Arts My Smobriety: Odds and Ends and Illness
It’s been about three weeks now, and I haven’t really wanted a cigarette at any point in the process. I did have a dream, about three days ago, that I was smoking, and my immediate response was panic: “Oh, fuck, now I’m gonna have to quit again.” Also, just last night, I developed the worst cold I’ve had in years. I’ve heard from most nonsmokers that a flu or flulike cold is usually nature’s reward for quitting smoking, and I think that this is, in fact, said reward (thanks, God.) It’s definitely the first sore throat that I’ve had since I started smoking, twelve years ago. I’m sure there’s a weird scientific explanation for that, but I can’t find it on Google.

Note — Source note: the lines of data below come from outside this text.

-- pv_equiv track=rewrite | github.com/Joe-Lonsdale/advent-of-code-2024 | day9/main.py | get_earliest_free_space
-- ===== SOURCE A (Python) =====
-- def get_earliest_free_space(disk_layout, known_earliest, length=1):
--     for i in range(known_earliest, len(disk_layout)):
--         if disk_layout[i] == '.':
--             found = True
--             for j in range(length):
--                 if i + j >= len(disk_layout):
--                     found = False
--                     break
--                 if disk_layout[i+j] != '.':
--                     found = False
--                     break
--             if found: return i
--     return -1
-- ===== SOURCE B (Python) =====
-- def get_earliest_free_space(disk_layout, known_earliest, length=1):
--     # Single pass from the start index, counting the current run of consecutive
--     # free cells; the window completes as soon as the run reaches the needed size.
--     need = max(length, 1)
--     run = 0
--     for i in range(max(known_earliest, 0), len(disk_layout)):
--         if disk_layout[i] == '.':
--             run += 1
--             if run == need:
--                 return i - need + 1
--         else:
--             run = 0
--     return -1
-- ===== Notes on version B (the rewrite author's own statement) =====
-- stated objective: alternative
-- what changed: Replaces the nested rescan of each candidate window with a single left-to-right pass that counts the current run of consecutive free cells and returns as soon as the run reaches the needed length.
-- outside the precondition, e.g. on get_earliest_free_space(['.'], -1, 1): A returns -1, B returns 0
-- crash fix: For known_earliest < -len(disk_layout) A raises IndexError on the first (out-of-range negative) index; B starts at max(known_earliest, 0) and returns the normal search result (-1 on the witness). — e.g. on get_earliest_free_space([], -1, 1): A raises IndexError, B returns -1
import Mathlib
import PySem

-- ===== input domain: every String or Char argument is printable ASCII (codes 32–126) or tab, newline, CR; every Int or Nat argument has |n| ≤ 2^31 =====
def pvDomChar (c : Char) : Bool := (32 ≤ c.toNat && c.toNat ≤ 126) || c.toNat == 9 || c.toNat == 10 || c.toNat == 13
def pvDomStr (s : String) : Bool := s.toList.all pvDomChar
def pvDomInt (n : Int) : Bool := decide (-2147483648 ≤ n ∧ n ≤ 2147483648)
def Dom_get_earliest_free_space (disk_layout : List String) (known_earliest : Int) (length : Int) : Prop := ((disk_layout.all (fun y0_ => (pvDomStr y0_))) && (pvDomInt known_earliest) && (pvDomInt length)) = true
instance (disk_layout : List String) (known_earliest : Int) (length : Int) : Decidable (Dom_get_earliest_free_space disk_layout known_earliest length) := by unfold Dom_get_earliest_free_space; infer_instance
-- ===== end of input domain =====

-- B replaces A's per-candidate window rescan by a single pass that counts the
-- current run of consecutive free cells (objective: alternative).

-- ===== PORT A =====
-- inner 'for j in range(length)' loop: returns the final value of 'found'
def pvAInner (disk_layout : List String) (i : Int) (js : List Int) : Bool :=
  match js with
  | [] => true
  | j :: rest =>
    if i + j ≥ (disk_layout.length : Int) then false
    else if ((PySem.List.pyGet? disk_layout (i + j)).getD "") ≠ "." then false
    else pvAInner disk_layout i rest

-- outer 'for i in range(known_earliest, len(disk_layout))' loop with early return
def pvAOuter (disk_layout : List String) (length : Int) (is_ : List Int) : Int :=
  match is_ with
  | [] => -1
  | i :: rest =>
    if ((PySem.List.pyGet? disk_layout i).getD "") = "." then
      if pvAInner disk_layout i (PySem.List.pyRange 0 length 1) then i
      else pvAOuter disk_layout length rest
    else pvAOuter disk_layout length rest

def get_earliest_free_space (disk_layout : List String) (known_earliest : Int) (length : Int) : Int :=
  pvAOuter disk_layout length (PySem.List.pyRange known_earliest (disk_layout.length : Int) 1)

-- ===== PORT B =====
-- single pass with the run counter; returns i - need + 1 when the run completes
def pvBLoop (disk_layout : List String) (need : Int) (run : Int) (is_ : List Int) : Int :=
  match is_ with
  | [] => -1
  | i :: rest =>
    if ((PySem.List.pyGet? disk_layout i).getD "") = "." then
      if run + 1 = need then i - need + 1
      else pvBLoop disk_layout need (run + 1) rest
    else pvBLoop disk_layout need 0 rest

def get_earliest_free_space_alt (disk_layout : List String) (known_earliest : Int) (length : Int) : Int :=
  pvBLoop disk_layout (max length 1) 0
    (PySem.List.pyRange (max known_earliest 0) (disk_layout.length : Int) 1)

-- ===== PRECONDITION & SPEC =====
-- Pre_ excludes negative known_earliest, which is outside the natural domain of a start
-- index: there A raises IndexError (known_earliest < -len) or scans via Python's
-- negative-index wraparound (see the cited excluded example); B searches from index 0.
def Pre_get_earliest_free_space (disk_layout : List String) (known_earliest : Int) (length : Int) : Prop :=
  0 ≤ known_earliest

instance (disk_layout : List String) (known_earliest : Int) (length : Int) : Decidable (Pre_get_earliest_free_space disk_layout known_earliest length) := by unfold Pre_get_earliest_free_space; infer_instance

def pvWitness_get_earliest_free_space : List String × Int × Int := (["0", ".", ".", "1"], 0, 2)

-- A raises IndexError exactly when known_earliest < -len(disk_layout); B returns the
-- normal search result there (-1 at the witness).
def Raises_get_earliest_free_space (disk_layout : List String) (known_earliest : Int) (length : Int) : Prop :=
  known_earliest < -(disk_layout.length : Int)

instance (disk_layout : List String) (known_earliest : Int) (length : Int) : Decidable (Raises_get_earliest_free_space disk_layout known_earliest length) := by unfold Raises_get_earliest_free_space; infer_instance

def pvRaiseWitness_get_earliest_free_space : List String × Int × Int := ([], -1, 1)
def pvRaiseWitnessOut_get_earliest_free_space : Int := -1

def Spec_get_earliest_free_space (disk_layout : List String) (known_earliest : Int) (length : Int) (out : Int) : Prop := out = get_earliest_free_space_alt disk_layout known_earliest length
instance (disk_layout : List String) (known_earliest : Int) (length : Int) (out : Int) : Decidable (Spec_get_earliest_free_space disk_layout known_earliest length out) := by unfold Spec_get_earliest_free_space; infer_instance

-- ===== CLAIM (what is proved, stated in full; the proofs are below) =====
def Claim_equal_get_earliest_free_space : Prop := ∀ (disk_layout : List String) (known_earliest : Int) (length : Int), Dom_get_earliest_free_space disk_layout known_earliest length → Pre_get_earliest_free_space disk_layout known_earliest length → Spec_get_earliest_free_space disk_layout known_earliest length (get_earliest_free_space disk_layout known_earliest length)

def Claim_raises_get_earliest_free_space : Prop := (∀ (disk_layout : List String) (known_earliest : Int) (length : Int), Dom_get_earliest_free_space disk_layout known_earliest length → Raises_get_earliest_free_space disk_layout known_earliest length → ¬ Pre_get_earliest_free_space disk_layout known_earliest length) ∧ (Dom_get_earliest_free_space (pvRaiseWitness_get_earliest_free_space.1) (pvRaiseWitness_get_earliest_free_space.2.1) (pvRaiseWitness_get_earliest_free_space.2.2) ∧ Raises_get_earliest_free_space (pvRaiseWitness_get_earliest_free_space.1) (pvRaiseWitness_get_earliest_free_space.2.1) (pvRaiseWitness_get_earliest_free_space.2.2) ∧ get_earliest_free_space_alt (pvRaiseWitness_get_earliest_free_space.1) (pvRaiseWitness_get_earliest_free_space.2.1) (pvRaiseWitness_get_earliest_free_space.2.2) = pvRaiseWitnessOut_get_earliest_free_space)

-- ===== LEMMAS AND PROOFS =====

-- cell i is a free cell '.'
def pvDot (disk_layout : List String) (i : Int) : Prop :=
  ((PySem.List.pyGet? disk_layout i).getD "") = "."

-- the inner loop succeeds iff the whole window is free and in range
lemma pvAInner_iff (disk_layout : List String) (i : Int) (b : Int) :
    ∀ (m : Nat) (a : Int), (b - a).toNat = m →
      (pvAInner disk_layout i (PySem.List.pyRange a b 1) = true ↔
        ∀ j : Int, a ≤ j → j < b →
          (i + j < (disk_layout.length : Int) ∧ pvDot disk_layout (i + j))) := by
  intro m
  induction m with
  | zero =>
    intro a hm
    rw [PySem.List.pyRange_one_eq_nil (by omega)]
    simp only [pvAInner, true_iff]
    intro j hj1 hj2; omega
  | succ m ih =>
    intro a hm
    rw [PySem.List.pyRange_one_cons (by omega)]
    simp only [pvAInner]
    split_ifs with h1 h2
    · simp only [false_iff]
      intro h
      exact absurd ((h a le_rfl (by omega)).1) (by omega)
    · simp only [false_iff]
      intro h
      exact h2 ((h a le_rfl (by omega)).2)
    · rw [ih (a + 1) (by omega)]
      constructor
      · intro h j hj1 hj2
        by_cases hja : a + 1 ≤ j
        · exact h j hja hj2
        · have hj : j = a := by omega
          subst hj
          exact ⟨by omega, by exact not_ne_iff.mp h2⟩
      · intro h j hj1 hj2
        exact h j (by omega) hj2
    
-- a stretch of candidates whose windows all fail is skipped by the outer loop
lemma pvAOuter_skip (disk_layout : List String) (length : Int) (b : Int) :
    ∀ (m : Nat) (a : Int), (b - a).toNat = m → a ≤ b →
      (∀ c : Int, a ≤ c → c < b →
        (¬ pvDot disk_layout c ∨ pvAInner disk_layout c (PySem.List.pyRange 0 length 1) = false)) →
      pvAOuter disk_layout length (PySem.List.pyRange a (disk_layout.length : Int) 1) =
      pvAOuter disk_layout length (PySem.List.pyRange b (disk_layout.length : Int) 1) := by
  intro m
  induction m with
  | zero =>
    intro a hm hab _
    have : a = b := by omega
    rw [this]
  | succ m ih =>
    intro a hm hab hfail
    by_cases halen : a < (disk_layout.length : Int)
    · rw [PySem.List.pyRange_one_cons halen]
      simp only [pvAOuter]
      have hrest := ih (a + 1) (by omega) (by omega) (fun c h1 h2 => hfail c (by omega) h2)
      split_ifs with hd hi
      · rcases hfail a le_rfl (by omega) with hnd | hinf
        · exact absurd hd hnd
        · rw [hinf] at hi; exact absurd hi (by simp)
      · exact hrest
      · exact hrest
    · rw [PySem.List.pyRange_one_eq_nil (by omega),
          PySem.List.pyRange_one_eq_nil (by omega)]

-- the run-counting invariant: with r consecutive free cells just before index i,
-- B's loop from i computes what A's loop computes from i - r
lemma pvMain (disk_layout : List String) (length : Int) :
    ∀ (m : Nat) (i r : Int), (((disk_layout.length : Int)) - i).toNat = m →
      0 ≤ r → r ≤ i → i ≤ (disk_layout.length : Int) → r < max length 1 →
      (∀ t : Int, i - r ≤ t → t < i → pvDot disk_layout t) →
      pvBLoop disk_layout (max length 1) r (PySem.List.pyRange i (disk_layout.length : Int) 1) =
      pvAOuter disk_layout length (PySem.List.pyRange (i - r) (disk_layout.length : Int) 1) := by
  intro m
  induction m with
  | zero =>
    intro i r hm hr0 hri hin hrneed hdots
    rw [PySem.List.pyRange_one_eq_nil (by omega)]
    rw [pvAOuter_skip disk_layout length (disk_layout.length : Int)
          (((disk_layout.length : Int)) - (i - r)).toNat (i - r) rfl (by omega) ?_]
    · rw [PySem.List.pyRange_one_eq_nil (by omega)]; rfl
    · intro c hc1 hc2
      right
      cases h : pvAInner disk_layout c (PySem.List.pyRange 0 length 1) with
      | false => rfl
      | true =>
        exfalso
        have := ((pvAInner_iff disk_layout c length (length - 0).toNat 0 rfl).mp h
          ((disk_layout.length : Int) - c) (by omega) (by omega)).1
        omega
  | succ m ih =>
    intro i r hm hr0 hri hin hrneed hdots
    have hilt : i < (disk_layout.length : Int) := by omega
    rw [PySem.List.pyRange_one_cons hilt]
    simp only [pvBLoop]
    by_cases hdot : ((PySem.List.pyGet? disk_layout i).getD "") = "."
    · rw [if_pos hdot]
      by_cases hfin : r + 1 = max length 1
      · rw [if_pos hfin]
        rw [PySem.List.pyRange_one_cons (by omega)]
        simp only [pvAOuter]
        have hd : ((PySem.List.pyGet? disk_layout (i - r)).getD "") = "." := by
          by_cases h0 : r = 0
          · rw [show i - r = i from by omega]; exact hdot
          · exact hdots (i - r) le_rfl (by omega)
        rw [if_pos hd, if_pos ?_]
        · omega
        · rw [pvAInner_iff disk_layout (i - r) length (length - 0).toNat 0 rfl]
          intro j hj0 hjl
          refine ⟨by omega, ?_⟩
          by_cases hji : i - r + j < i
          · exact hdots _ (by omega) hji
          · rw [show i - r + j = i from by omega]; exact hdot
      · rw [if_neg hfin]
        have hB := ih (i + 1) (r + 1) (by omega) (by omega) (by omega) (by omega) (by omega)
          (fun t ht1 ht2 => by
            by_cases hti : t < i
            · exact hdots t (by omega) hti
            · rw [show t = i from by omega]; exact hdot)
        rw [show i + 1 - (r + 1) = i - r from by ring] at hB
        exact hB
    · rw [if_neg hdot]
      have hB := ih (i + 1) 0 (by omega) le_rfl (by omega) (by omega) (by omega)
        (fun t ht1 ht2 => absurd ht2 (by omega))
      rw [show i + 1 - (0 : Int) = i + 1 from by ring] at hB
      rw [hB]
      rw [pvAOuter_skip disk_layout length (i + 1) ((i + 1 - (i - r)).toNat) (i - r) rfl
            (by omega) ?_]
      intro c hc1 hc2
      by_cases hc : c = i
      · left; rw [hc]; exact hdot
      · right
        cases h : pvAInner disk_layout c (PySem.List.pyRange 0 length 1) with
        | false => rfl
        | true =>
          exfalso
          have := ((pvAInner_iff disk_layout c length (length - 0).toNat 0 rfl).mp h
            (i - c) (by omega) (by omega)).2
          rw [show c + (i - c) = i from by ring] at this
          exact hdot this

-- ===== VERDICT (by name: the statement is the Claim_ definition above) =====
theorem get_earliest_free_space_spec : Claim_equal_get_earliest_free_space := by
  intro dl k l _ hpre
  unfold Spec_get_earliest_free_space get_earliest_free_space get_earliest_free_space_alt
  have hpre' : 0 ≤ k := hpre
  rw [show max k 0 = k from by omega]
  by_cases hk : k ≤ (dl.length : Int)
  · have h := pvMain dl l (((dl.length : Int)) - k).toNat k 0 rfl le_rfl (by omega) hk
      (by omega) (fun t h1 h2 => absurd h2 (by omega))
    rw [show k - (0 : Int) = k from by ring] at h
    exact h.symm
  · rw [PySem.List.pyRange_one_eq_nil (by omega)]
    rfl

@[simp]
theorem get_earliest_free_space_raises : Claim_raises_get_earliest_free_space := by
  unfold Claim_raises_get_earliest_free_space
  exact ⟨fun dl k l _ hr hp => by
    unfold Raises_get_earliest_free_space at hr
    unfold Pre_get_earliest_free_space at hp
    omega, by decide⟩
-- pv_equiv track=rewrite | github.com/neufdegres/cix-pics-bot | parsing.py | find_duo_trio
-- ===== SOURCE A (Python) =====
-- def find_duo_trio(members):
--     asked = {1:False, 2:False, 3:False, 4:False, 5:False}
--     for m in members :
--         if m > 0 and m <= 5:
--             asked[m] = True
--         else :
--             return None
--     res = ""
--     for key, value in asked.items() :
--         if value == True:
--             res += str(key)
--     return res
-- ===== SOURCE B (Python) =====
-- def find_duo_trio(members):
--     present = sorted(set(members))
--     if any(not (0 < m <= 5) for m in present):
--         return None
--     return ''.join(map(str, present))
-- ===== Notes on version B (the rewrite author's own statement) =====
-- stated objective: idiomatic
-- what changed: Instead of marking a fixed 5-slot boolean dict and then scanning its keys, B deduplicates via set(), sorts the distinct members, validates that sorted list, and joins it directly - no marking table and no 1..5 key scan.
import Mathlib
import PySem

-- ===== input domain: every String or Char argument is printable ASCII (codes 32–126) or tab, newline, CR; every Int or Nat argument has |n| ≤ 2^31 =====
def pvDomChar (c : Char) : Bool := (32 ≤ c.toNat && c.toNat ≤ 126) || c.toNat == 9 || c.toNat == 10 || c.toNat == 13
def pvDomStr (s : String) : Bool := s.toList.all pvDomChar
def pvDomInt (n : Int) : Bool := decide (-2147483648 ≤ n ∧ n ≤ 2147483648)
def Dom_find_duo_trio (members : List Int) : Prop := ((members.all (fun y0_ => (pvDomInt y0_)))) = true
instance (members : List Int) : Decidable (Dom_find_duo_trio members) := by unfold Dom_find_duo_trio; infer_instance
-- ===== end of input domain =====

-- B replaces A's mutated 5-slot boolean dict and key scan by dedup via set(), sort,
-- then validate-and-join the sorted distinct members (objective: idiomatic).

-- ===== PORT A =====
-- the first 'for m in members' loop, with its early 'return None'
def pvLoopA : List Int → PySem.Dict Int Bool → Option (PySem.Dict Int Bool)
  | [], asked => some asked
  | m :: rest, asked =>
      if m > 0 ∧ m ≤ 5 then pvLoopA rest (asked.insert m true) else none

def find_duo_trio (members : List Int) : Option String :=
  match pvLoopA members (PySem.Dict.ofList [(1, false), (2, false), (3, false), (4, false), (5, false)]) with
  | none => none
  | some asked =>
      some (asked.items.foldl (fun res kv => if kv.2 == true then res ++ PySem.Int.toStr kv.1 else res) "")

-- ===== PORT B =====
def find_duo_trio_alt (members : List Int) : Option String :=
  let present := PySem.List.sorted (PySem.Set.ofList members) (fun x => x) false
  if present.any (fun m => !(0 < m && m ≤ 5)) then none
  else some (String.join (present.map (fun m => PySem.Int.toStr m)))

-- ===== PRECONDITION & SPEC =====
def Spec_find_duo_trio (members : List Int) (out : Option String) : Prop := out = find_duo_trio_alt members
instance (members : List Int) (out : Option String) : Decidable (Spec_find_duo_trio members out) := by unfold Spec_find_duo_trio; infer_instance

-- ===== CLAIM (what is proved, stated in full; the proofs are below) =====
def Claim_equal_find_duo_trio : Prop := ∀ (members : List Int), Dom_find_duo_trio members → Spec_find_duo_trio members (find_duo_trio members)

-- ===== LEMMAS AND PROOFS =====

-- After the first loop finishes without returning None, the dict keeps its five keys in
-- order and slot k holds vₖ || (k ∈ ms).
theorem pvLoopA_eq (ms : List Int) (v1 v2 v3 v4 v5 : Bool) :
    pvLoopA ms (PySem.Dict.mk [(1, v1), (2, v2), (3, v3), (4, v4), (5, v5)]) =
      if ms.all (fun m => 0 < m && m ≤ 5) then
        some (PySem.Dict.mk [(1, v1 || ms.contains 1), (2, v2 || ms.contains 2),
          (3, v3 || ms.contains 3), (4, v4 || ms.contains 4), (5, v5 || ms.contains 5)])
      else none := by
  induction ms generalizing v1 v2 v3 v4 v5 with
  | nil => simp [pvLoopA]
  | cons m rest ih =>
      by_cases hm : 0 < m ∧ m ≤ 5
      · have h1 : (1:Int) ≤ m := hm.1
        have h5 : m ≤ 5 := hm.2
        have hins : (PySem.Dict.mk [(1, v1), (2, v2), (3, v3), (4, v4), (5, v5)]).insert m true =
            PySem.Dict.mk [(1, v1 || decide (m = 1)), (2, v2 || decide (m = 2)),
              (3, v3 || decide (m = 3)), (4, v4 || decide (m = 4)), (5, v5 || decide (m = 5))] := by
          interval_cases m <;> simp [PySem.Dict.insert]
        simp only [pvLoopA, if_pos hm, hins, ih]
        have hc : ∀ k : Int, ((m :: rest).contains k) = (decide (m = k) || rest.contains k) := by
          intro k; simp [eq_comm]
        simp only [List.all_cons, hc, decide_eq_true hm.1, decide_eq_true hm.2, Bool.and_self,
          Bool.true_and]
        simp only [Bool.or_assoc]
      · simp only [pvLoopA, if_neg hm, List.all_cons]
        have hfalse : (decide (0 < m) && decide (m ≤ 5)) = false := by
          rcases not_and_or.mp hm with h | h <;> simp <;> omega
        simp [hfalse]

-- When every member lies in 1..5, sorted(set(members)) is exactly the in-order
-- filter of [1,2,3,4,5] by membership.
theorem sorted_set_eq_filter (members : List Int)
    (hall : members.all (fun m => 0 < m && m ≤ 5) = true) :
    PySem.List.sorted (PySem.Set.ofList members) (fun x => x) false =
      ([1, 2, 3, 4, 5] : List Int).filter (fun k => members.contains k) := by
  apply PySem.List.sorted_eq_of_perm_of_pairwise_lt
  · rw [List.perm_ext_iff_of_nodup
      ((by decide : ([1,2,3,4,5] : List Int).Nodup).filter _)
      (PySem.Set.nodup_ofList _)]
    intro a
    simp only [List.mem_filter, PySem.Set.mem_ofList, List.contains_iff_mem]
    constructor
    · exact fun h => h.2
    · intro h
      refine ⟨?_, h⟩
      have := List.all_eq_true.mp hall a h
      simp only [Bool.and_eq_true, decide_eq_true_eq] at this
      have h1 := this.1; have h2 := this.2
      interval_cases a <;> decide
  · exact (by decide : ([1,2,3,4,5] : List Int).Pairwise (· < ·)).filter _

theorem find_duo_trio_spec : Claim_equal_find_duo_trio := by
  intro members _
  unfold Spec_find_duo_trio find_duo_trio find_duo_trio_alt
  have hof : PySem.Dict.ofList ([(1, false), (2, false), (3, false), (4, false), (5, false)] : List (Int × Bool)) =
      PySem.Dict.mk [(1, false), (2, false), (3, false), (4, false), (5, false)] := by decide
  rw [hof, pvLoopA_eq]
  have hmem : ∀ x : Int, x ∈ PySem.List.sorted (PySem.Set.ofList members) (fun x => x) false ↔
      x ∈ members := by
    intro x; rw [PySem.List.mem_sorted, PySem.Set.mem_ofList]
  have hany : ((PySem.List.sorted (PySem.Set.ofList members) (fun x => x) false).any
      (fun m => !(0 < m && m ≤ 5))) = members.any (fun m => !(0 < m && m ≤ 5)) := by
    rcases h : members.any (fun m => !(0 < m && m ≤ 5)) with _ | _
    · rw [List.any_eq_false] at h ⊢
      intro x hx; exact h x ((hmem x).mp hx)
    · rw [List.any_eq_true] at h ⊢
      obtain ⟨x, hx, hb⟩ := h
      exact ⟨x, (hmem x).mpr hx, hb⟩
  have hiff : (members.all (fun m => 0 < m && m ≤ 5)) =
      !(members.any (fun m => !(0 < m && m ≤ 5))) := by
    rw [List.all_eq_not_any_not]
  by_cases h : members.any (fun m => !(0 < m && m ≤ 5)) = true
  · rw [hiff, h]
    simp only [hany, h, Bool.not_true, Bool.false_eq_true, if_false, if_true]
  · have h' := eq_false_of_ne_true h
    rw [hiff, h']
    have hall : members.all (fun m => 0 < m && m ≤ 5) = true := by rw [hiff, h']; rfl
    simp only [Bool.not_false, hany, h', Bool.false_eq_true, if_false]
    rw [sorted_set_eq_filter members hall]
    by_cases h1 : (1:Int) ∈ members <;> by_cases h2 : (2:Int) ∈ members <;>
      by_cases h3 : (3:Int) ∈ members <;> by_cases h4 : (4:Int) ∈ members <;>
      by_cases h5 : (5:Int) ∈ members <;>
      simp [h1, h2, h3, h4, h5, List.filter, String.join, List.foldl]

But blogging is one of those things that one can do when ill, and there are two things I’ve been meaning to post:
Three days ago, the Goddamned Useless Seattle Times chimed in on the non-smoking bandwagon. Turns out a G.U.S.T. staffer has created a web page where you can climb the Space Needle using all the cigarettes you haven’t smoked. Which is one of the most Goddamned Useless things I’ve ever seen. Is anybody in Seattle as obsessed with the Space Needle in the way that Puff-Piece Journalists desperate for any kind of local color are obsessed with the Space Needle? Why would anyone want to climb the Space Needle with all the cigarettes they haven’t smoked? Do journalists who are having colonoscopies in South Dakota keep track of their enemas by comparing the output by volume with Mount Rushmore?
And, secondly,this potential law in California declaring that secondhand smoke is an air pollutant is a major sign. A major sign of exactly what remains to be seen, but it certainly does mean that today, I can imagine a United States where smoking is illegal, whereas yesterday, I couldn’t. I’m against making cigarettes illegal—I was against the smoking ban, even though I voted for it because it would make my smobriety a little easier, and yes, any smokers reading this can hate me for it—but, frankly, if one state were to declare them a toxic substance, we’re not that far off from a total ban, are we?
I had the same experiences when I quit cold turkey ten years ago. I had tons of dreams where I somehow accidentally smoked a cigarette and then thought, "My God, what have I done?!"
And the fluishness, that too. It sucks, but it all passes soon enough. I think it was around the three-month mark that I felt like a real non-smoker instead of a smoker posing as a non-smoker.